– Так ты уже тренировался! – смеётся Нёхиси. – Например, когда превратил пиццерию в это кафе.
– А. То есть, это оно и было? – радуюсь я. – Слушай, а хорошо получилось! По-моему, я – талант.
– Да не то слово, – хором говорят Тони и Нёхиси.
От полноты чувств я ложусь прямо на пол, в смысле, на маргаритки, которые сейчас у нас всюду растут. Удивительно всё-таки – вроде бы, закрытое помещение, а под ногами цветущий луг. И под потолком явно просто для моего удовольствия кружатся облака. Но барная стойка никуда не делась. И стулья. И холодильник на месте. И буфет, и плита. Вот и отлично. Пусть будут. Очень этим всем дорожу. Всё-таки Тонино кафе – лучшее место в мире. Да во всех мирах сразу; я пока мало что видел, но заранее совершенно уверен, на деньги спорить могу. Как сказал Нёхиси – наваждение какой достоверности? А, ну точно, блаженной; какой ещё, в самом деле. Короче, пусть оно будет вечно, заверните, беру.
– Круто, конечно, было бы забабахать целую реальность, как это кафе, – наконец говорю я. – С таким, как здесь настроением – заходишь, и сразу по умолчанию счастлив и во всё, что на глаза попадётся, влюблён. Чтобы одним она снилась, другим, как изнанка, в открытых Проходах мерещилась, а третьи живьём приходили – у кого как получится, годится любой вариант. Только если уж пришли целиком, пусть живут там нормально, а не тают, как на нашей изнанке. Потому что это нечестно – таять насмерть в волшебном мире, куда каким-то чудом попал.
Цвета
Дел было много: по выходным концерты, почти каждый день репетиции, ещё и роман закрутился с отличным мальчишкой, студентом, обескураживающе молодым; познакомились по вине Эдо Ланга, который назначил обоим встречу в одной и той же кофейне, а сам прийти на неё забыл. В феврале начала записывать новый диск, его одного с лихвой хватило бы, чтобы поглотить всё внимание целиком. Но как бы ни была занята, как бы с ног ни валилась, какими восхитительными соблазнами ни дразнила бы жизнь, а раз в неделю Цвета ходила на Другую Сторону. Не избавляться от страха, она уже давно ни черта не боялась, много раз там бывала и неизменно легко возвращалась на свет Маяка. Но и не развлечения ради. Ходила по делу. Не было для неё сейчас дела важнее, чем по ночам играть на Другой Стороне. Не в ансамбле Симона, как когда-то мечтала, не соло в каком-нибудь клубе, а просто ночью на набережной. Под мостом.
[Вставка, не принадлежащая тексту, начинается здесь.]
-- pv_equiv track=rewrite | github.com/ALIYILD/DeepSynaps-Protocol-Studio | apps/api/app/services/protocol_personalization.py | _dedupe_sorted
-- ===== SOURCE A (Python) =====
-- def _dedupe_sorted(items: list[str]) -> list[str]:
--     seen: set[str] = set()
--     out: list[str] = []
--     for x in sorted(items):
--         if x not in seen:
--             seen.add(x)
--             out.append(x)
--     return out
-- ===== SOURCE B (Python) =====
-- def _dedupe_sorted(items: list[str]) -> list[str]:
--     return sorted(set(items))
-- ===== Notes on version B (the rewrite author's own statement) =====
-- stated objective: idiomatic
-- what changed: Instead of sorting everything and then scanning with a 'seen' set, B first collapses the list into a set (hashing, one O(n) pass) and sorts only the k distinct elements -- the standard-library one-liner sorted(set(items)); no per-element membership test during output construction.
import Mathlib
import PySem

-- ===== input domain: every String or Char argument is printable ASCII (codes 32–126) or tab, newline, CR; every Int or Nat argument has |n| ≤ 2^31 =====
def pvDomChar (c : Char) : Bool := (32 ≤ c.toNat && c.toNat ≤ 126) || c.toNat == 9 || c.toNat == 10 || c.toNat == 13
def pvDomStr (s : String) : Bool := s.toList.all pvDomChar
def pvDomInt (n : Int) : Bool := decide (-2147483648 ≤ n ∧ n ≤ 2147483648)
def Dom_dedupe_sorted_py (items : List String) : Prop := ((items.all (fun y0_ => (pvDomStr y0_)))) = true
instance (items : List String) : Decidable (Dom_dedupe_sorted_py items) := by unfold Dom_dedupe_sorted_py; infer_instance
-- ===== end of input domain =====

-- B replaces sort-then-scan-with-seen-set by the idiomatic sorted(set(items)):
-- dedupe first with a set, then sort only the distinct elements (return value proved equal on all inputs).

-- ===== PORT A =====
def dedupe_sorted_py (items : List String) : List String :=
  (PySem.List.sorted items (fun x => x) false).foldl
    (fun (st : PySem.Set String × List String) x =>
      if st.1.contains x then st
      else (st.1.add x, st.2 ++ [x]))
    (PySem.Set.empty, []) |>.2

-- ===== PORT B =====
def dedupe_sorted_py_alt (items : List String) : List String :=
  PySem.List.sorted (PySem.Set.ofList items) (fun x => x) false

-- ===== PRECONDITION & SPEC =====
def Spec_dedupe_sorted_py (items : List String) (out : List String) : Prop := out = dedupe_sorted_py_alt items
instance (items : List String) (out : List String) : Decidable (Spec_dedupe_sorted_py items out) := by unfold Spec_dedupe_sorted_py; infer_instance

-- ===== CLAIM (what is proved, stated in full; the proofs are below) =====
def Claim_equal_dedupe_sorted_py : Prop := ∀ (items : List String), Dom_dedupe_sorted_py items → Spec_dedupe_sorted_py items (dedupe_sorted_py items)

-- ===== LEMMAS AND PROOFS =====

-- A's fold keeps seen = out (both start empty and are extended together), and each step is
-- exactly PySem.Set.add on both components; so A's output is Set.ofList of the sorted list.
theorem foldA_eq_ofList (l : List String) (s : PySem.Set String) :
    (l.foldl (fun (st : PySem.Set String × List String) x =>
        if st.1.contains x then st else (st.1.add x, st.2 ++ [x])) (s, (s : List String))).2
    = l.foldl PySem.Set.add s := by
  induction l generalizing s with
  | nil => rfl
  | cons x t ih =>
    simp only [List.foldl_cons]
    by_cases h : s.contains x
    · rw [if_pos h]
      have hx : x ∈ s := (PySem.Set.contains_iff s x).mp h
      have : PySem.Set.add s x = s := by simp [PySem.Set.add, hx]
      rw [this]; exact ih s
    · rw [if_neg h]
      have hx : x ∉ s := fun hm => h ((PySem.Set.contains_iff s x).mpr hm)
      have : PySem.Set.add s x = s ++ [x] := by simp [PySem.Set.add, hx]
      rw [this]; exact ih (s ++ [x])

-- Set.ofList of a list is a sublist of it (first occurrences, in order).
theorem ofList_sublist (xs : List String) : List.Sublist (PySem.Set.ofList xs : List String) xs := by
  induction xs using List.reverseRecOn with
  | nil => simp [PySem.Set.ofList]
  | append_singleton t x ih =>
    rw [PySem.Set.ofList_append_singleton]
    by_cases h : (PySem.Set.ofList t).contains x
    · have hx : x ∈ PySem.Set.ofList t := (PySem.Set.contains_iff _ x).mp h
      have : (PySem.Set.ofList t).add x = PySem.Set.ofList t := by simp [PySem.Set.add, hx]
      rw [this]; exact ih.trans (List.sublist_append_left t [x])
    · have hx : x ∉ PySem.Set.ofList t := fun hm => h ((PySem.Set.contains_iff _ x).mpr hm)
      have : (PySem.Set.ofList t).add x = PySem.Set.ofList t ++ [x] := by simp [PySem.Set.add, hx]
      rw [this]; exact ih.append (List.Sublist.refl [x])

-- Set.ofList of a ≤-sorted list is strictly increasing (sublist keeps ≤; nodup upgrades to <).
theorem ofList_sorted_pairwise_lt (items : List String) :
    (PySem.Set.ofList (PySem.List.sorted items (fun x => x) false) : List String).Pairwise (· < ·) := by
  have hle : (PySem.Set.ofList (PySem.List.sorted items (fun x => x) false) : List String).Pairwise (· ≤ ·) :=
    (PySem.List.sorted_pairwise items (fun x => x)).sublist (ofList_sublist _)
  have hne : (PySem.Set.ofList (PySem.List.sorted items (fun x => x) false) : List String).Pairwise (· ≠ ·) :=
    PySem.Set.nodup_ofList _
  exact (hle.and hne).imp (fun h => lt_of_le_of_ne h.1 h.2)

-- ===== VERDICT (by name: the statement is the Claim_ definition above) =====
theorem dedupe_sorted_py_spec : Claim_equal_dedupe_sorted_py := by
  intro items _
  unfold Spec_dedupe_sorted_py dedupe_sorted_py dedupe_sorted_py_alt
  have hA : ((PySem.List.sorted items (fun x => x) false).foldl
      (fun (st : PySem.Set String × List String) x =>
        if st.1.contains x then st else (st.1.add x, st.2 ++ [x]))
      (PySem.Set.empty, [])).2
      = PySem.Set.ofList (PySem.List.sorted items (fun x => x) false) := by
    rw [PySem.Set.ofList_eq_foldl]
    exact foldA_eq_ofList _ PySem.Set.empty
  rw [hA]
  refine (PySem.List.sorted_eq_of_perm_of_pairwise_lt _ _ _ ?_ (ofList_sorted_pairwise_lt items)).symm
  rw [List.perm_ext_iff_of_nodup (PySem.Set.nodup_ofList _) (PySem.Set.nodup_ofList _)]
  intro a
  simp [PySem.Set.mem_ofList, PySem.List.mem_sorted]
-- ---- Möbius inversion over the 6-bit subset lattice ----

theorem K_fin (m s : Nat) (hm : m < 64) (hs : s < 64) :
    (∑ t ∈ Finset.range 64, (if m &&& t = m ∧ t &&& s = t then sgZ t m else 0))
      = if s = m then 1 else 0 := by
  have hmr : m ∈ Finset.range 64 := Finset.mem_range.mpr hm
  have hsr : s ∈ Finset.range 64 := Finset.mem_range.mpr hs
  by_cases hms : m &&& s = m
  · have hdlt : s ^^^ m < 64 := (XORP s hsr m hmr).1
    have hK2 := K2 (s ^^^ m) (Finset.mem_range.mpr hdlt)
    rw [← Finset.sum_filter] at hK2
    rw [← Finset.sum_filter]
    have hbij : (∑ t ∈ (Finset.range 64).filter (fun t => m &&& t = m ∧ t &&& s = t), sgZ t m)
        = ∑ u ∈ (Finset.range 64).filter (fun u => u &&& (s ^^^ m) = u),
            (if pc6 u % 2 = 0 then (1 : Int) else -1) := by
      refine Finset.sum_nbij' (fun t => t ^^^ m) (fun u => u ^^^ m) ?_ ?_ ?_ ?_ ?_
      · intro t htm
        have hmem := Finset.mem_filter.mp htm
        have htr := hmem.1
        have hc1 := hmem.2.1
        have hc2 := hmem.2.2
        refine Finset.mem_filter.mpr ⟨Finset.mem_range.mpr (XORP t htr m hmr).1, ?_⟩
        exact TB1 m s t hc1 hc2
      · intro u hum
        obtain ⟨hur, hc⟩ := Finset.mem_filter.mp hum
        refine Finset.mem_filter.mpr ⟨Finset.mem_range.mpr (XORP u hur m hmr).1, ?_⟩
        exact ⟨TB2a m s u hms hc, TB2b m s u hms hc⟩
      · intro t _
        exact Nat.xor_xor_cancel_right t m
      · intro u _
        exact Nat.xor_xor_cancel_right u m
      · intro t htm
        have htr : t ∈ Finset.range 64 := (Finset.mem_filter.mp htm).1
        unfold sgZ
        rw [← (XORP t htr m hmr).2]
    rw [hbij, hK2]
    have hiff : (s ^^^ m = 0) ↔ (s = m) := by
      constructor
      · intro h
        exact Nat.xor_eq_zero_iff.mp h
      · intro h
        rw [h]
        exact Nat.xor_self m
    by_cases h : s = m
    · rw [if_pos (hiff.mpr h), if_pos h]
    · rw [if_neg (fun h2 => h (hiff.mp h2)), if_neg h]
  · have hne : ¬(s = m) := fun h => hms (by rw [h]; exact Nat.and_self m)
    rw [if_neg hne]
    apply Finset.sum_eq_zero
    intro t _
    rw [if_neg]
    rintro ⟨h1, h2⟩
    apply hms
    calc m &&& s = (m &&& t) &&& s := by rw [h1]
      _ = m &&& (t &&& s) := Nat.land_assoc ..
      _ = m &&& t := by rw [h2]
      _ = m := h1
В самом начале весны решила попробовать, просто из любопытства – как теперь получится играть на Другой Стороне? Лучше, чем было с Симоном, или опять ерунда? Место и время выбрала исключительно потому, что ночью по этой набережной никто никогда не гуляет. Тем более, под мостом. И вдруг какая-то тётка буквально свалилась на голову, неизвестно откуда взялась. Сперва призналась, что разревелась от музыки, а потом обняла и оказалась чем-то невероятным – ветром? Не ветром? Вечностью? Космосом? Чем? Факт, что тётка исчезла, как не бывало, а на набережной сразу поднялся ветер – тёплый, дразнящий, нездешний. Нет таких ветров ни дома, ни на Другой Стороне. Цвета потом ещё долго сидела под мостом, пытаясь собраться – не с мыслями, а с тем потаённым, что глубже и гораздо важнее их. Ничего, конечно, не поняла, но точно знала, что стала свидетелем и даже отчасти причиной чуда; какого – бог весть. И за это ей теперь полагается награда, она же долг – играть по ночам на Другой Стороне и знать, что пока ты играешь, на город ложится тень того непонятного, тайного чуда. Чудо не повторяется, но всё равно каким-то образом возвращается – на краткий и вечный миг.
За этим она туда и ходила, как на работу, по расписанию – за чудом, за ветром нездешним, за смутной тенью неизвестно чего, важнее которого ничего не может быть в жизни. А может, и после неё.
Это было похоже на контракт в элливальском клубе для мертвецов, которого нет на бумаге, стороны просто договариваются на словах, но потом весь год, или на сколько договорились, ты просто не можешь уехать, или пропустить выступление, хотя за руку никто не держит и за ухо не тащит, наоборот, готовы идти навстречу твоим капризам и в любой момент отпустить – так тебе все говорят. Но на деле это так не работает, всё равно никуда не денешься, придёшь и сыграешь, когда положено, само получится, неизбежно сложатся обстоятельства: заболела – поправишься, напилась – протрезвеешь, собрала чемоданы – перенесёшь отъезд.